Cartesia's Cost Edge Under Threat
Cartesia
The real threat is not just cheaper pricing, it is that bundlers are turning price into a feature of distribution. Cartesia used to win by being the fast, low cost speech layer that developers plugged into a separate agent stack. As ElevenLabs and Deepgram package speech, orchestration, and deployment together, buyers increasingly compare one monthly voice agent bill versus another, not one TTS endpoint versus another.
-
ElevenLabs now sells voice agents starting at $0.10 per minute, down about 50%, and explicitly says the cut comes from owning both the model research and the product layer. That matters because it narrows the gap between Cartesia as a specialist component and ElevenLabs as a bundled stack.
-
Deepgram is pushing the same bundled logic from the STT side.
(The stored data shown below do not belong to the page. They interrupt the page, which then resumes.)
-- for i in range(len(subgraphs)): … threading remaining_index
def pvFixA (g : List (List Int)) (k : Int) : List (List Int) → List Int → List (List Int)
  | [], _ => []
  | sg :: rest, rem =>
    let p := pvFillA g k sg rem
    p.1 :: pvFixA g k rest p.2

def partition_graph (graph : List (List Int)) (subgraph_size : Int) : List (List Int) :=
  let n := graph.length
  let cnt := PySem.Int.floordiv (n : Int) subgraph_size
  let r := pvOuterA graph subgraph_size (PySem.List.pyRange 0 cnt 1) (List.replicate n false) []
  let remaining := (PySem.List.pyRange 0 (n : Int) 1).filter (fun i => pvVis r.1 i = false)
  pvFixA graph subgraph_size r.2 remaining

-- ===== PORT B =====
-- iterative DFS: explicit stack of (node, next-neighbour-index) frames
def pvDfsB (g : List (List Int)) (k : Int) : Nat → List (Int × Nat) → List Bool → List Int → List Bool × List Int
  | 0, _, v, s => (v, s)
  | _+1, [], v, s => (v, s)
  | f+1, (node, i) :: rest, v, s =>
    if (s.length : Int) < k then
      let nbrs := pvRow g node
      if i = nbrs.length then pvDfsB g k f rest v s
      else
        let nb := nbrs.getD i 0
        if pvVis v nb = false ∧ pvAllIn g s nb = true
        then pvDfsB g k f ((nb, 0) :: (node, i + 1) :: rest) (pvMark v nb) (s ++ [nb])
        else pvDfsB g k f ((node, i + 1) :: rest) v s
    else (v, s)

def pvDeg (g : List (List Int)) : Nat := g.foldr (fun r m => max r.length m) 0
-- enough fuel for the stack loop (each iteration pops, advances an index, or marks a node)
def pvFuelB (g : List (List Int)) : Nat := (g.length + 2) * (pvDeg g + 2)

def pvFindB (v : List Bool) (start : Int) : Int :=
  if _h : start < (v.length : Int) ∧ pvVis v start = true then pvFindB v (start + 1) else start
termination_by ((v.length : Int) - start).toNat
decreasing_by omega

def pvOuterB (g : List (List Int)) (k : Int) : List Int → List Bool → List (List Int) → List Bool × List (List Int)
  | [], v, subs => (v, subs)
  | i :: rest, v, subs =>
    let start := pvFindB v (i * k)
    if start = (g.length : Int) then (v, subs)
    else
      let st := pvDfsB g k (pvFuelB g) [(start, 0)] (pvMark v start) [start]
      pvOuterB g k rest st.1 (subs ++ [st.2])

-- while j < len(subgraphs) and len(subgraphs[j]) >= subgraph_size: j += 1
def pvSkip (k : Int) : List (List Int) → List (List Int) → List (List Int) × List (List Int)
  | done, [] => (done, [])
  | done, sg :: t => if k ≤ (sg.length : Int) then pvSkip k (done ++ [sg]) t else (done, sg :: t)

-- single pass over the leftover nodes, advancing the subgraph pointer
def pvFixB (g : List (List Int)) (k : Int) : List Int → List (List Int) → List (List Int) → List (List Int)
  | [], done, todo => done ++ todo
  | node :: rest, done, todo =>
    let p := pvSkip k done todo
    match p.2 with
    | [] => p.1
    | sg :: t =>
      if pvAllIn g sg node = true then pvFixB g k rest p.1 ((sg ++ [node]) :: t)
      else pvFixB g k rest p.1 (sg :: t)

def partition_graph_alt (graph : List (List Int)) (subgraph_size : Int) : List (List Int) :=
  let n := graph.length
  let r := pvOuterB graph subgraph_size (PySem.List.pyRange 0 (PySem.Int.floordiv (n : Int) subgraph_size) 1) (List.replicate n false) []
  let remaining := (PySem.List.pyRange 0 (n : Int) 1).filter (fun i => pvVis r.1 i = false)
  pvFixB graph subgraph_size remaining [] r.2

-- ===== PRECONDITION & SPEC =====
-- Pre_ excludes the inputs on which A raises: subgraph_size = 0 (ZeroDivisionError) and, for
-- positive subgraph_size, neighbour ids outside [-len(graph), len(graph)) (IndexError when the
-- dfs dereferences them); being closed-form it also leaves out the rare returning inputs whose
-- out-of-range ids are never dereferenced (nodes the dfs never enters, whose ids the fix-up
-- loop only compares, never indexes).
def Pre_partition_graph (graph : List (List Int)) (subgraph_size : Int) : Prop :=
  subgraph_size ≠ 0 ∧ (subgraph_size < 0 ∨ subgraph_size = 1 ∨
    ∀ row ∈ graph, ∀ x ∈ row, -(graph.length : Int) ≤ x ∧ x < (graph.length : Int))
instance (graph : List (List Int)) (subgraph_size : Int) : Decidable (Pre_partition_graph graph subgraph_size) := by
  unfold Pre_partition_graph; infer_instance

def pvWitness_partition_graph : List (List Int) × Int := ([[1], [0], [3], [2, 0]], 2)

def Spec_partition_graph (graph : List (List Int)) (subgraph_size : Int) (out : List (List Int)) : Prop := out = partition_graph_alt graph subgraph_size
instance (graph : List (List Int)) (subgraph_size : Int) (out : List (List Int)) : Decidable (Spec_partition_graph graph subgraph_size out) := by unfold Spec_partition_graph; infer_instance

-- ===== CLAIM (what is proved, stated in full; the proofs are below) =====
def Claim_equal_partition_graph : Prop := ∀ (graph : List (List Int)) (subgraph_size : Int), Dom_partition_graph graph subgraph_size → Pre_partition_graph graph subgraph_size → Spec_partition_graph graph subgraph_size (partition_graph graph subgraph_size)

-- ===== LEMMAS AND PROOFS =====

-- adjacency lists whose every entry is a valid node id
def pvGood (g : List (List Int)) : Prop := ∀ row ∈ g, ∀ x ∈ row, -(g.length : Int) ≤ x ∧ x < (g.length : Int)

-- the for-loop body of A's dfs, at fuel f (proof-side name for the lambda inside pvDfsA)
def pvBody (g : List (List Int)) (k : Int) (f : Nat) : (List Bool × List Int) → Int → (List Bool × List Int) :=
  fun st nb =>
    if pvVis st.1 nb = false ∧ (st.2.length : Int) < k ∧ pvAllIn g st.2 nb = true
    then pvDfsA g k f nb st.1 st.2 else st

-- A's dfs after entering node, restarted at neighbour index i, with the canonical fuel
def pvNF (g : List (List Int)) (k : Int) (node : Int) (i : Nat) (st : List Bool × List Int) : List Bool × List Int :=
  ((pvRow g node).drop i).foldl (pvBody g k (g.length + 1)) st

def pvUnwind (g : List (List Int)) (k : Int) : List (Int × Nat) → List Bool × List Int → List Bool × List Int
  | [], st => st
  | (node, i) :: rest, st => pvUnwind g k rest (pvNF g k node i st)

def pvMu (g : List (List Int)) (stack : List (Int × Nat)) (v : List Bool) : Nat :=
  v.count false * (pvDeg g + 2) + (stack.map (fun p => (pvRow g p.1).length - p.2 + 1)).sum

def pvStackOK (g : List (List Int)) (stack : List (Int × Nat)) : Prop :=
  ∀ p ∈ stack, -(g.length : Int) ≤ p.1 ∧ p.1 < (g.length : Int) ∧ p.2 ≤ (pvRow g p.1).length

theorem pvDfsA_succ (g : List (List Int)) (k : Int) (f : Nat) (node : Int) (v : List Bool) (s : List Int) :
    pvDfsA g k (f + 1) node v s =
      (if ((s ++ [node]).length : Int) = k then (pvMark v node, s ++ [node])
       else (pvRow g node).foldl (pvBody g k f) (pvMark v node, s ++ [node])) := by
  simp only [pvDfsA]
  rfl

-- Python's index rule for -len ≤ x < len: wrap negatives
def pvIdx (n : Nat) (x : Int) : Nat := if 0 ≤ x then x.toNat else n - (-x).toNat

theorem pvIdx_lt (n : Nat) {x : Int} (h0 : -(n : Int) ≤ x) (h1 : x < (n : Int)) :
    pvIdx n x < n := by
  unfold pvIdx; split <;> omega

theorem pvIdx?_eq (n : Nat) {x : Int} (h0 : -(n : Int) ≤ x) (h1 : x < (n : Int)) :
    PySem.List.pyIdx? n x = some (pvIdx n x) := by
  unfold PySem.List.pyIdx? pvIdx
  split_ifs with h1
  · rfl
  · rfl

theorem pvGetD_wrap {α : Type} (xs : List α) (d : α) {x : Int} (h0 : -(xs.length : Int) ≤ x)
    (h1 : x < (xs.length : Int)) :
    PySem.List.pyGetD xs x d = xs[pvIdx xs.length x]'(pvIdx_lt _ h0 h1) := by
  unfold PySem.List.pyGetD PySem.List.pyGet?
  rw [pvIdx?_eq _ h0 h1]
  simp [List.getElem?_eq_getElem (pvIdx_lt xs.length h0 h1)]

theorem pvSetD_wrap {α : Type} (xs : List α) (val : α) {x : Int} (h0 : -(xs.length : Int) ≤ x)
    (h1 : x < (xs.length : Int)) :
    PySem.List.pySetD xs x val = xs.set (pvIdx xs.length x) val := by
  unfold PySem.List.pySetD PySem.List.pySet?
  rw [pvIdx?_eq _ h0 h1]
  rfl

theorem pvRow_mem (g : List (List Int)) {x : Int} (h0 : -(g.length : Int) ≤ x)
    (h1 : x < (g.length : Int)) : pvRow g x ∈ g := by
  rw [pvRow, pvGetD_wrap g [] h0 h1]
  exact g.getElem_mem _

theorem pvVis_eq (v : List Bool) {x : Int} (h0 : -(v.length : Int) ≤ x) (h1 : x < (v.length : Int)) :
    pvVis v x = v[pvIdx v.length x]'(pvIdx_lt _ h0 h1) := pvGetD_wrap v false h0 h1

theorem pvMark_eq (v : List Bool) {x : Int} (h0 : -(v.length : Int) ≤ x) (h1 : x < (v.length : Int)) :
    pvMark v x = v.set (pvIdx v.length x) true := pvSetD_wrap v true h0 h1

theorem pvMark_length (v : List Bool) (x : Int) : (pvMark v x).length = v.length :=
  PySem.List.length_pySetD v x true

theorem cnt_set_le (v : List Bool) (j : Nat) : (v.set j true).count false ≤ v.count false := by
  by_cases h : j < v.length
  · rw [List.count_set h]; split <;> split <;> simp_all
  · rw [List.set_eq_of_length_le (by omega)]

theorem cnt_mark_le (v : List Bool) {x : Int} (h0 : -(v.length : Int) ≤ x)
    (h1 : x < (v.length : Int)) : (pvMark v x).count false ≤ v.count false := by
  rw [pvMark_eq v h0 h1]; exact cnt_set_le v _

theorem cnt_mark_unvisited (v : List Bool) {x : Int} (h0 : -(v.length : Int) ≤ x)
    (h1 : x < (v.length : Int)) (hx : pvVis v x = false) :
    (pvMark v x).count false + 1 = v.count false := by
  rw [pvMark_eq v h0 h1]
  rw [pvVis_eq v h0 h1] at hx
  have hj : pvIdx v.length x < v.length := pvIdx_lt _ h0 h1
  rw [List.count_set hj]
  have hmem : false ∈ v := hx ▸ v.getElem_mem hj
  have hpos : 0 < v.count false := List.count_pos_iff.mpr hmem
  simp [hx]
  omega
-- a filterMap over an int range only depends on the support of the function
theorem pv_filterMap_extend {b : Type} (g : Int -> Option b) (a bb A B : Int)
    (hAa : A ≤ a) (hbB : bb ≤ B) (hg : ∀ c : Int, ¬(a ≤ c ∧ c < bb) → g c = none) :
    (PySem.List.pyRange A B 1).filterMap g = (PySem.List.pyRange a bb 1).filterMap g := by
  by_cases hab : a < bb
  · rw [show PySem.List.pyRange A B 1
        = PySem.List.pyRange A a 1 ++ (PySem.List.pyRange a bb 1 ++ PySem.List.pyRange bb B 1) by
      rw [← PySem.List.pyRange_one_append a bb B (by omega) hbB,
        ← PySem.List.pyRange_one_append A a B hAa (by omega)]]
    rw [List.filterMap_append, List.filterMap_append]
    have h1 : (PySem.List.pyRange A a 1).filterMap g = [] := by
      rw [List.filterMap_eq_nil_iff]
      intro c hc
      exact hg c (by have := PySem.List.mem_pyRange_one.mp hc; omega)
    have h3 : (PySem.List.pyRange bb B 1).filterMap g = [] := by
      rw [List.filterMap_eq_nil_iff]
      intro c hc
      exact hg c (by have := PySem.List.mem_pyRange_one.mp hc; omega)
    rw [h1, h3]
    simp
  · rw [PySem.List.pyRange_one_eq_nil (by omega : bb ≤ a)]
    rw [List.filterMap_eq_nil_iff.mpr (fun c _ => hg c (by omega))]
    rfl

-- the per-row symbol table of B, over the untruncated grid characters
def pvSymRow (grid : List String) (w r : Int) : List (Int × Char) :=
  (PySem.List.pyRange 0 w 1).filterMap (fun c =>
    if pvSymTest (pvCharA grid r c) then some (c, pvCharA grid r c) else none)

-- the matched (window-restricted) symbols of row r
def pvWin (grid : List String) (w x1 x2 r : Int) : List (Int × Char) :=
  (pvSymRow grid w r).filter (fun p => decide (x1 - 1 ≤ p.1) && decide (p.1 ≤ x2 + 1))
-- pv_equiv track=rewrite | github.com/Lakshikadhonchak053/HIT137CDU | season.py | guess_temp_col
-- ===== SOURCE A (Python) =====
-- def guess_temp_col(headers):
--     # heuristic: prefer columns containing 'temp' or 'temperature'
--     priority = []
--     for h in headers:
--         hl = h.lower()
--         if "temp" in hl or "temperature" in hl:
--             priority.append(h)
--     if priority:
--         return sorted(priority, key=len)[0]
--     return None
-- ===== SOURCE B (Python) =====
-- def guess_temp_col(headers):
--     # single fused scan keeping the running shortest matching header (first wins ties)
--     best = None
--     for h in headers:
--         hl = h.lower()
--         if "temp" in hl or "temperature" in hl:
--             if best is None or len(h) < len(best):
--                 best = h
--     return best
-- ===== Notes on version B (the rewrite author's own statement) =====
-- stated objective: simpler
-- what changed: Replaces the build-a-filtered-list-then-stable-sort-and-take-head pipeline with one fused scan that maintains the running shortest matching header (strict < keeps the first of a tie, matching the stable sort).
import Mathlib
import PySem

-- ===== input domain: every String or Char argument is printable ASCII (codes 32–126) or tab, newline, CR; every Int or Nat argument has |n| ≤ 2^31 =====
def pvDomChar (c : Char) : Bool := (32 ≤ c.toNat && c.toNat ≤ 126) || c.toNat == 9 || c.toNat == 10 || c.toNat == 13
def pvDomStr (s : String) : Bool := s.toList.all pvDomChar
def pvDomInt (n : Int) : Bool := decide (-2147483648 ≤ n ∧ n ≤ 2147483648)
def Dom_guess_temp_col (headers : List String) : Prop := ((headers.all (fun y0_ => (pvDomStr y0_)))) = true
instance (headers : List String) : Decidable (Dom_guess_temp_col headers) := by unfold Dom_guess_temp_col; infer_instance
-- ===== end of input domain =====

-- B replaces A's build-filtered-list-then-stable-sort-and-take-head with one fused scan
-- keeping the running shortest matching header (objective: simpler).


-- ===== PORT A =====
-- 'temp' in h.lower() or 'temperature' in h.lower()
def pvIsTemp (h : String) : Bool :=
  let hl := PySem.Str.lower h
  PySem.Str.isIn "temp" hl || PySem.Str.isIn "temperature" hl

def guess_temp_col_priority (headers : List String) : List String :=
  headers.foldl (fun acc h => if pvIsTemp h then acc ++ [h] else acc) []

def guess_temp_col (headers : List String) : Option String :=
  let priority := guess_temp_col_priority headers
  if priority ≠ [] then (PySem.List.sorted priority (fun s => PySem.Str.len s)).head?
  else none

-- ===== PORT B =====
def guess_temp_col_alt_step (best : Option String) (h : String) : Option String :=
  if pvIsTemp h then
    match best with
    | none => some h
    | some b => if PySem.Str.len h < PySem.Str.len b then some h else best
  else best

def guess_temp_col_alt (headers : List String) : Option String :=
  headers.foldl guess_temp_col_alt_step none

-- ===== PRECONDITION & SPEC =====
def Spec_guess_temp_col (headers : List String) (out : Option String) : Prop := out = guess_temp_col_alt headers
instance (headers : List String) (out : Option String) : Decidable (Spec_guess_temp_col headers out) := by unfold Spec_guess_temp_col; infer_instance

-- ===== CLAIM (what is proved, stated in full; the proofs are below) =====
def Claim_equal_guess_temp_col : Prop := ∀ (headers : List String), Dom_guess_temp_col headers → Spec_guess_temp_col headers (guess_temp_col headers)

-- ===== LEMMAS AND PROOFS =====

-- running-min step without the pvIsTemp guard
def pvMinStep (best : Option String) (h : String) : Option String :=
  match best with
  | none => some h
  | some b => if PySem.Str.len h < PySem.Str.len b then some h else best

theorem head?_insertBy (bef : String → String → Bool) (y : String) (s : List String) :
    (PySem.List.insertBy bef y s).head? =
      some (match s with | [] => y | b :: _ => if bef y b then y else b) := by
  cases s with
  | nil => rfl
  | cons b t =>
    simp only [PySem.List.insertBy]
    split <;> simp_all

theorem head?_sorted_eq_foldl (l : List String) :
    (PySem.List.sorted l (fun s => PySem.Str.len s)).head? = l.foldl pvMinStep none := by
  induction l using List.reverseRecOn with
  | nil => rfl
  | append_singleton t y ih =>
    rw [PySem.List.sorted_eq_foldl_insertBy, List.foldl_append, List.foldl_append,
        ← PySem.List.sorted_eq_foldl_insertBy]
    simp only [List.foldl_cons, List.foldl_nil]
    rw [head?_insertBy, ← ih]
    cases hs : PySem.List.sorted t (fun s => PySem.Str.len s) with
    | nil => simp [pvMinStep]
    | cons b u =>
      simp only [List.head?_cons, pvMinStep]
      split_ifs with h1 h2 h2 <;> simp_all
      omega

theorem alt_eq_filter_min (l : List String) :
    l.foldl guess_temp_col_alt_step none = (l.filter pvIsTemp).foldl pvMinStep none := by
  suffices h : ∀ (b : Option String), l.foldl guess_temp_col_alt_step b = (l.filter pvIsTemp).foldl pvMinStep b from h none
  induction l with
  | nil => intro b; rfl
  | cons x t ih =>
    intro b
    by_cases hx : pvIsTemp x
    · simp [guess_temp_col_alt_step, hx, ih, pvMinStep]
    · simp [guess_temp_col_alt_step, hx, ih]

-- ===== VERDICT (by name: the statement is the Claim_ definition above) =====
theorem guess_temp_col_spec : Claim_equal_guess_temp_col := by
  intro headers _
  have hpri : guess_temp_col_priority headers = headers.filter pvIsTemp := by
    simpa using PySem.List.foldl_append_if pvIsTemp id headers []
  unfold Spec_guess_temp_col guess_temp_col guess_temp_col_alt
  rw [hpri]
  rw [alt_eq_filter_min, ← head?_sorted_eq_foldl]
  by_cases h : headers.filter pvIsTemp = [] <;> simp [h, PySem.List.sorted]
Its Voice Agent API rolls STT, TTS, orchestration, and deployment choices into one product at $4.50 per hour, or about $0.075 per minute, which makes single vendor procurement easier for contact center and regulated enterprise buyers.
-
Cartesia is answering by climbing the stack itself. Sonic handles low latency speech generation, Ink handles live transcription on noisy calls, and Line adds telephony, logging, evaluations, and deployment. That turns Cartesia from a cheaper voice model into a fuller operating layer for teams that still want best component performance and private deployment.
The next phase of this market is a fight over who owns the whole real time voice loop. Pricing pressure will keep collapsing standalone model premiums, so Cartesia's path is to make its latency, on prem deployment, and enterprise control valuable enough that customers buy the integrated Cartesia stack, not just the cheapest minute of speech.